Assignment 3 (7 marks)

Demonstrate in week 7.

Upload

Upload an archive containing only the files you have created/modified such as

  • .xsa file
  • .c/.h
  • .v/.vhd scaled up RTL and testbench
  • .xdc file (only if you manually inserted/modified any constraints)
  • input/output test files - the .mem files as well as the files sent/received from/by RealTerm (if you modified them)

exactly as used for the demo to Canvas within 1 hour of your demo.

It should be as a .zip archive, with the filename Wed/Fri_GroupNum_Lab3.zip.
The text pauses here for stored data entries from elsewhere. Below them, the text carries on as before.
-- pv_equiv track=rewrite | github.com/RishabhMathur06/Data-Structures-and-Algorithms | Strings/Minimum Indexed Character.py | minIndexChar
-- ===== SOURCE A (Python) =====
-- def minIndexChar(Str, pat):
--     minm = float("inf")
--     seen = set()
--     hmap = {}
--
--     for char in Str:
--         if(char not in seen):
--             seen.add(char)
--             hmap[char] = Str.index(char)
--
--     for char in pat:
--         if(char in hmap):
--             minm = min(hmap[char], minm)
--
--     return -1 if minm==float("inf") else minm
-- ===== SOURCE B (Python) =====
-- def minIndexChar(Str, pat):
--     patset = set(pat)
--     for i, ch in enumerate(Str):
--         if ch in patset:
--             return i
--     return -1
-- ===== Notes on version B (the rewrite author's own statement) =====
-- stated objective: faster
-- what changed: Replaced A's first-occurrence-index table over Str (which calls Str.index, rescanning Str, once per distinct character) plus a min-scan of pat by a single early-returning scan of Str against a set of pat's characters.
import Mathlib
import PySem

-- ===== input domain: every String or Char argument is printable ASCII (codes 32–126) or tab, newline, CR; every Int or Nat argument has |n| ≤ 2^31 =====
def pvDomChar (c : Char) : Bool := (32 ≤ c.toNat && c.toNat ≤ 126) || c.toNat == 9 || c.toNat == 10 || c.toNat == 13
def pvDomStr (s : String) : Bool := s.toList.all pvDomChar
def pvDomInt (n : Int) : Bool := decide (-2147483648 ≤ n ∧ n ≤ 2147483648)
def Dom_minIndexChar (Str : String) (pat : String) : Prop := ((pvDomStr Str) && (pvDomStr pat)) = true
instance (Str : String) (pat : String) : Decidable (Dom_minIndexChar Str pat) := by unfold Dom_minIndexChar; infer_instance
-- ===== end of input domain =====

-- B replaces A's table of first-occurrence indices plus a min-scan of pat by one
-- early-returning scan of Str against a set of pat's characters (objective: simpler).

-- ===== PORT A =====
-- A-side helpers: the two loop bodies of A, verbatim.
-- float('inf') is modeled as Option Int (none = +inf);
-- Str.index(char) is ported as PySem.Str.find Str ⟨[char]⟩ — exact here, since char is
-- always taken from Str itself, so it is present and .index agrees with .find.
def aLoop1Step (Str : String) (st : PySem.Set Char × PySem.Dict Char Int) (char : Char) :
    PySem.Set Char × PySem.Dict Char Int :=
  if PySem.Set.contains st.1 char = false then
    (PySem.Set.add st.1 char,
     PySem.Dict.insert st.2 char (PySem.Str.find Str (String.ofList [char])))
  else st

def aLoop2Step (d : PySem.Dict Char Int) (minm : Option Int) (char : Char) : Option Int :=
  match PySem.Dict.get? d char with
  | some v => some (match minm with | none => v | some m => min v m)
  | none => minm

def minIndexChar (Str : String) (pat : String) : Int :=
  let st := Str.toList.foldl (aLoop1Step Str) (PySem.Set.empty, PySem.Dict.empty)
  let minm := pat.toList.foldl (aLoop2Step st.2) (none : Option Int)
  match minm with
  | none => -1
  | some m => m

-- ===== PORT B =====
-- B-side helper: the early-returning 'for i, ch in enumerate(Str)' loop.
def minIndexCharAltGo (patset : PySem.Set Char) : List Char → Nat → Int
  | [], _ => -1
  | ch :: rest, i =>
      if PySem.Set.contains patset ch then (i : Int)
      else minIndexCharAltGo patset rest (i + 1)

def minIndexChar_alt (Str : String) (pat : String) : Int :=
  minIndexCharAltGo (PySem.Set.ofList pat.toList) Str.toList 0

-- ===== PRECONDITION & SPEC =====
def Spec_minIndexChar (Str : String) (pat : String) (out : Int) : Prop := out = minIndexChar_alt Str pat
instance (Str : String) (pat : String) (out : Int) : Decidable (Spec_minIndexChar Str pat out) := by unfold Spec_minIndexChar; infer_instance

-- ===== CLAIM (what is proved, stated in full; the proofs are below) =====
def Claim_equal_minIndexChar : Prop := ∀ (Str : String) (pat : String), Dom_minIndexChar Str pat → Spec_minIndexChar Str pat (minIndexChar Str pat)

-- ===== LEMMAS AND PROOFS =====

-- Proof-side model: everything in Option Nat over the character lists.
def ocast : Option Nat → Option Int
  | none => none
  | some i => some (i : Int)

def natStep (s : List Char) (m : Option Nat) (c : Char) : Option Nat :=
  match PySem.List.index? s c with
  | some i => some (match m with | none => i | some k => min i k)
  | none => m

def NA (s P : List Char) : Option Nat := P.foldl (natStep s) none

def NB (P : List Char) : List Char → Option Nat
  | [] => none
  | c :: t => if c ∈ P then some 0 else (NB P t).map (· + 1)

-- str.find with a single-character needle is the first index of that character.
theorem find_go_singleton (c : Char) : ∀ (l : List Char) (k : Nat),
    PySem.Chars.find.go [c] l k =
      match PySem.List.index? l c with
      | none => -1
      | some i => ((k + i : Nat) : Int) := by
  intro l
  induction l with
  | nil => intro k; simp [PySem.Chars.find.go, PySem.List.index?, List.idxOf?]
  | cons h t ih =>
      intro k
      by_cases hc : h = c
      · subst hc
        rw [PySem.List.index?_cons_self]
        simp [PySem.Chars.find.go, List.isPrefixOf]
      · rw [PySem.List.index?_cons_of_ne _ hc]
        have hpre : List.isPrefixOf [c] (h :: t) = false := by
          simp [List.isPrefixOf]
          exact fun h' => absurd h'.symm hc
        rw [PySem.Chars.find.go, hpre]
        simp only [Bool.false_eq_true, if_false]
        rw [ih (k + 1)]
        cases hidx : PySem.List.index? t c with
        | none => simp
        | some i =>
            simp only [Option.map_some]
            congr 1
            omega

theorem find_singleton (Str : String) (c : Char) :
    PySem.Str.find Str (String.ofList [c]) =
      match PySem.List.index? Str.toList c with
      | none => -1
      | some i => (i : Int) := by
  rw [PySem.Str.find_eq]
  have h1 : (String.ofList [c]).toList = [c] := by simp
  rw [h1]
  show PySem.Chars.find.go [c] Str.toList 0 = _
  rw [find_go_singleton]
  cases PySem.List.index? Str.toList c <;> simp

-- Invariant of A's first loop: the dict maps each already-seen character to
-- Str.find of it; seen tracks exactly the dict's keys.
theorem loop1_get? (Str : String) : ∀ (l : List Char) (seen : PySem.Set Char)
    (d : PySem.Dict Char Int)
    (hinv : ∀ c, (PySem.Set.contains seen c = true) ↔ (d.get? c).isSome = true)
    (c : Char),
    ((l.foldl (aLoop1Step Str) (seen, d)).2).get? c =
      if (d.get? c).isSome then d.get? c
      else if c ∈ l then some (PySem.Str.find Str (String.ofList [c])) else none := by
  intro l
  induction l with
  | nil =>
      intro seen d hinv c
      by_cases hs : (d.get? c).isSome = true
      · simp [hs]
      · have hn : d.get? c = none := Option.not_isSome_iff_eq_none.1 hs
        simp [hn]
  | cons a t ih =>
      intro seen d hinv c
      by_cases ha : PySem.Set.contains seen a = true
      · have ham : a ∈ seen := by simpa [PySem.Set.contains] using ha
        have hstep : aLoop1Step Str (seen, d) a = (seen, d) := by
          simp [aLoop1Step, PySem.Set.contains, ham]
        rw [List.foldl_cons, hstep, ih seen d hinv c]
        by_cases hs : (d.get? c).isSome
        · simp [hs]
        · simp only [hs, if_false, Bool.false_eq_true]
          have hca : c ≠ a := by
            rintro rfl
            exact hs ((hinv c).1 ha)
          simp [List.mem_cons, hca]
      · have ham : a ∉ seen := by simpa [PySem.Set.contains] using ha
        have hstep : aLoop1Step Str (seen, d) a =
            (PySem.Set.add seen a,
             PySem.Dict.insert d a (PySem.Str.find Str (String.ofList [a]))) := by
          simp [aLoop1Step, PySem.Set.contains, ham]
        have hda : d.get? a = none := by
          cases h : d.get? a with
          | none => rfl
          | some v => exact absurd ((hinv a).2 (by simp [h])) ha
        rw [List.foldl_cons, hstep]
        have hinv' : ∀ c', (PySem.Set.contains (PySem.Set.add seen a) c' = true)
            ↔ (((PySem.Dict.insert d a (PySem.Str.find Str (String.ofList [a]))).get? c').isSome = true) := by
          intro c'
          rw [PySem.Dict.get?_insert]
          by_cases hc' : c' = a
          · subst hc'
            simp [PySem.Set.contains, PySem.Set.mem_add]
          · simp only [hc', if_false]
            rw [← hinv c']
            simp [PySem.Set.contains, PySem.Set.mem_add, hc']
        rw [ih _ _ hinv' c]
        rw [PySem.Dict.get?_insert]
        by_cases hc : c = a
        · subst hc
          simp [hda]
        · simp only [hc, if_false]
          simp [List.mem_cons, hc]

-- After the whole first loop starting empty, the dict is index? cast to Int.
theorem loop1_final (Str : String) (c : Char) :
    ((Str.toList.foldl (aLoop1Step Str) (PySem.Set.empty, PySem.Dict.empty)).2).get? c =
      ocast (PySem.List.index? Str.toList c) := by
  rw [loop1_get? Str Str.toList PySem.Set.empty PySem.Dict.empty
      (by intro c'; simp [PySem.Set.contains, PySem.Set.empty, PySem.Dict.empty, PySem.Dict.get?])]
  have hempty : (PySem.Dict.empty : PySem.Dict Char Int).get? c = none := rfl
  rw [hempty]
  simp only [Option.isSome_none, Bool.false_eq_true, if_false]
  by_cases hm : c ∈ Str.toList
  · have hsome : (PySem.List.index? Str.toList c).isSome = true :=
      (PySem.List.index?_isSome_iff _ _).2 hm
    cases hidx : PySem.List.index? Str.toList c with
    | none => rw [hidx] at hsome; simp at hsome
    | some i =>
        rw [find_singleton, hidx]
        simp [hm, ocast]
  · have hnone : PySem.List.index? Str.toList c = none := by
      rw [PySem.List.index?_eq_none_iff]; exact hm
    rw [hnone]
    simp [hm, ocast]

-- A's second loop is the Nat-valued fold, cast to Int.
theorem loop2_eq (s : List Char) (d : PySem.Dict Char Int)
    (hd : ∀ c, d.get? c = ocast (PySem.List.index? s c)) :
    ∀ (P : List Char) (m : Option Nat),
      P.foldl (aLoop2Step d) (ocast m) = ocast (P.foldl (natStep s) m) := by
  intro P
  induction P with
  | nil => intro m; rfl
  | cons c P ih =>
      intro m
      rw [List.foldl_cons, List.foldl_cons]
      have hstep : aLoop2Step d (ocast m) c = ocast (natStep s m c) := by
        unfold aLoop2Step natStep
        rw [hd c]
        cases PySem.List.index? s c with
        | none => cases m <;> rfl
        | some i =>
            cases m with
            | none => rfl
            | some k => simp [ocast, Nat.cast_min]
      rw [hstep, ih]

-- natStep over the empty haystack is the identity.
theorem NA_nil (P : List Char) : ∀ m, P.foldl (natStep []) m = m := by
  induction P with
  | nil => intro m; rfl
  | cons c P ih =>
      intro m
      rw [List.foldl_cons]
      have : natStep [] m c = m := by
        unfold natStep
        rw [PySem.List.index?_eq_idxOf?]
        rfl
      rw [this, ih]

-- some 0 is absorbing for natStep.
theorem fold_keep_zero (s : List Char) : ∀ (P : List Char),
    P.foldl (natStep s) (some 0) = some 0 := by
  intro P
  induction P with
  | nil => rfl
  | cons c P ih =>
      rw [List.foldl_cons]
      have : natStep s (some 0) c = some 0 := by
        unfold natStep
        cases PySem.List.index? s c with
        | none => rfl
        | some i => simp
      rw [this, ih]

-- If some char of P has index 0 in s, the fold reaches some 0 from anywhere.
theorem fold_hit_zero (s : List Char) (a : Char) (ha0 : PySem.List.index? s a = some 0) :
    ∀ (P : List Char) (m : Option Nat), a ∈ P → P.foldl (natStep s) m = some 0 := by
  intro P
  induction P with
  | nil => intro m h; simp at h
  | cons c P ih =>
      intro m hmem
      rw [List.foldl_cons]
      by_cases hc : c = a
      · subst hc
        have : natStep s m c = some 0 := by
          unfold natStep
          rw [ha0]
          cases m with
          | none => rfl
          | some k => simp
        rw [this, fold_keep_zero]
      · have hP : a ∈ P := by
          rcases List.mem_cons.1 hmem with h | h
          · exact absurd h.symm hc
          · exact h
        exact ih _ hP

-- Shifting the haystack by one (head not in P) shifts the fold by one.
theorem fold_shift (a : Char) (t : List Char) :
    ∀ (P : List Char) (m : Option Nat), (∀ c ∈ P, c ≠ a) →
      P.foldl (natStep (a :: t)) (m.map (· + 1)) =
        (P.foldl (natStep t) m).map (· + 1) := by
  intro P
  induction P with
  | nil => intro m h; rfl
  | cons c P ih =>
      intro m hne
      rw [List.foldl_cons, List.foldl_cons]
      have hca : a ≠ c := fun h => (hne c (List.mem_cons_self)) h.symm
      have hstep : natStep (a :: t) (m.map (· + 1)) c = (natStep t m c).map (· + 1) := by
        unfold natStep
        rw [PySem.List.index?_cons_of_ne _ hca]
        cases PySem.List.index? t c with
        | none => rfl
        | some i =>
            cases m with
            | none => rfl
            | some k => simp [Nat.succ_min_succ]
      rw [hstep, ih _ (fun c hc => hne c (List.mem_cons_of_mem _ hc))]

-- The two pure models agree.
theorem NA_eq_NB (P : List Char) : ∀ (s : List Char), NA s P = NB P s := by
  intro s
  induction s with
  | nil =>
      show NA [] P = NB P []
      rw [NA, NB]
      exact NA_nil P none
  | cons a t ih =>
      show NA (a :: t) P = NB P (a :: t)
      rw [NB]
      by_cases ha : a ∈ P
      · simp only [ha, if_true]
        exact fold_hit_zero (a :: t) a (PySem.List.index?_cons_self a t) P none ha
      · simp only [ha, if_false]
        have hne : ∀ c ∈ P, c ≠ a := fun c hc h => ha (h ▸ hc)
        have hsh := fold_shift a t P none hne
        simp only [Option.map_none] at hsh
        rw [NA] at ih ⊢
        rw [hsh, ih]

-- B's port computes NB.
theorem altGo_eq (P : List Char) : ∀ (t : List Char) (i : Nat),
    minIndexCharAltGo (PySem.Set.ofList P) t i =
      match NB P t with
      | none => -1
      | some k => ((i + k : Nat) : Int) := by
  intro t
  induction t with
  | nil => intro i; rfl
  | cons c t ih =>
      intro i
      have hcont : PySem.Set.contains (PySem.Set.ofList P) c = decide (c ∈ P) := by
        simp [PySem.Set.contains, PySem.Set.mem_ofList]
      by_cases hc : c ∈ P
      · rw [minIndexCharAltGo, hcont]
        simp [NB, hc]
      · rw [minIndexCharAltGo, hcont]
        simp only [hc, decide_false, Bool.false_eq_true, if_false]
        rw [ih (i + 1), NB]
        simp only [hc, if_false]
        cases NB P t with
        | none => rfl
        | some k =>
            simp only [Option.map_some]
            push_cast
            ring_nf

-- ===== VERDICT (by name: the statement is the Claim_ definition above) =====
theorem minIndexChar_spec : Claim_equal_minIndexChar := by
  intro Str pat _
  unfold Spec_minIndexChar minIndexChar_alt
  show (match pat.toList.foldl
          (aLoop2Step ((Str.toList.foldl (aLoop1Step Str)
            (PySem.Set.empty, PySem.Dict.empty)).2)) (none : Option Int) with
        | none => (-1 : Int)
        | some m => m) =
      minIndexCharAltGo (PySem.Set.ofList pat.toList) Str.toList 0
  have h2 := loop2_eq Str.toList
    ((Str.toList.foldl (aLoop1Step Str) (PySem.Set.empty, PySem.Dict.empty)).2)
    (loop1_final Str) pat.toList none
  have hocn : ocast none = none := rfl
  rw [hocn] at h2
  rw [h2, altGo_eq pat.toList Str.toList 0, ← NA_eq_NB pat.toList Str.toList]
  rw [NA]
  cases pat.toList.foldl (natStep Str.toList) none with
  | none => rfl
  | some k => simp [ocast]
Please DO NOT upload the whole project - include only the files mentioned above!

Tips

  • Debugging in Lab 3 is hard. It is your hardware, interacting with your software. It is hard to identify and isolate issues.
  • You can check the software functionality by setting breakpoints just before sending data to the coprocessor / just after receiving the data from the coprocessor.
  • If the software appears to be ok, then it is likely your hardware. This can be
    • A missing connection in the block diagram -  'Validate Design' running ok does not guarantee everything is ok. It only checks for some very essential stuff, which might not be good enough for proper functionality.
    • The IP not being updated. Changing the HDL code alone is not sufficient. You need to repackage the IP (see the last part of Packaging the Coprocessor as an IP page to know how to do this). Then try regenerating sources. Worst come to the worst, package the IP afresh.
    • A functional issue with your co-processor. This typically involves not asserting M_AXIS_TLAST and M_AXIS_TVALID correctly, and not dealing with M_AXIS_TREADY properly. Some possible reasons:
    • If you don't get a response from the co-processor, check if M_AXIS_TLAST is asserted properly.
    • If it doesn't respond with the correct amount of data, it could be M_AXIS_TLAST getting asserted at the wrong time.
    • If it responds with incorrect data, check the correspondence between M_AXIS_TVALID and M_AXIS_TDATA.
    • Verify these using post-synthesis functional simulation, not just using behavioral simulation.
  • You will possibly get a critical warning: "[Timing 38-282] The design failed to meet the timing requirements. Please see the timing summary report for details on the timing violations.".
  • This is not a warning that you should normally ignore. The timing analysis tool is complaining that the design may not work at 100 MHz, i.e. has a critical path greater than 10 ns (possibly in multiplication). You can look at the timing summary and figure out which path causes it to fail the timing. You can then see how this can be fixed, which will involve some design modifications.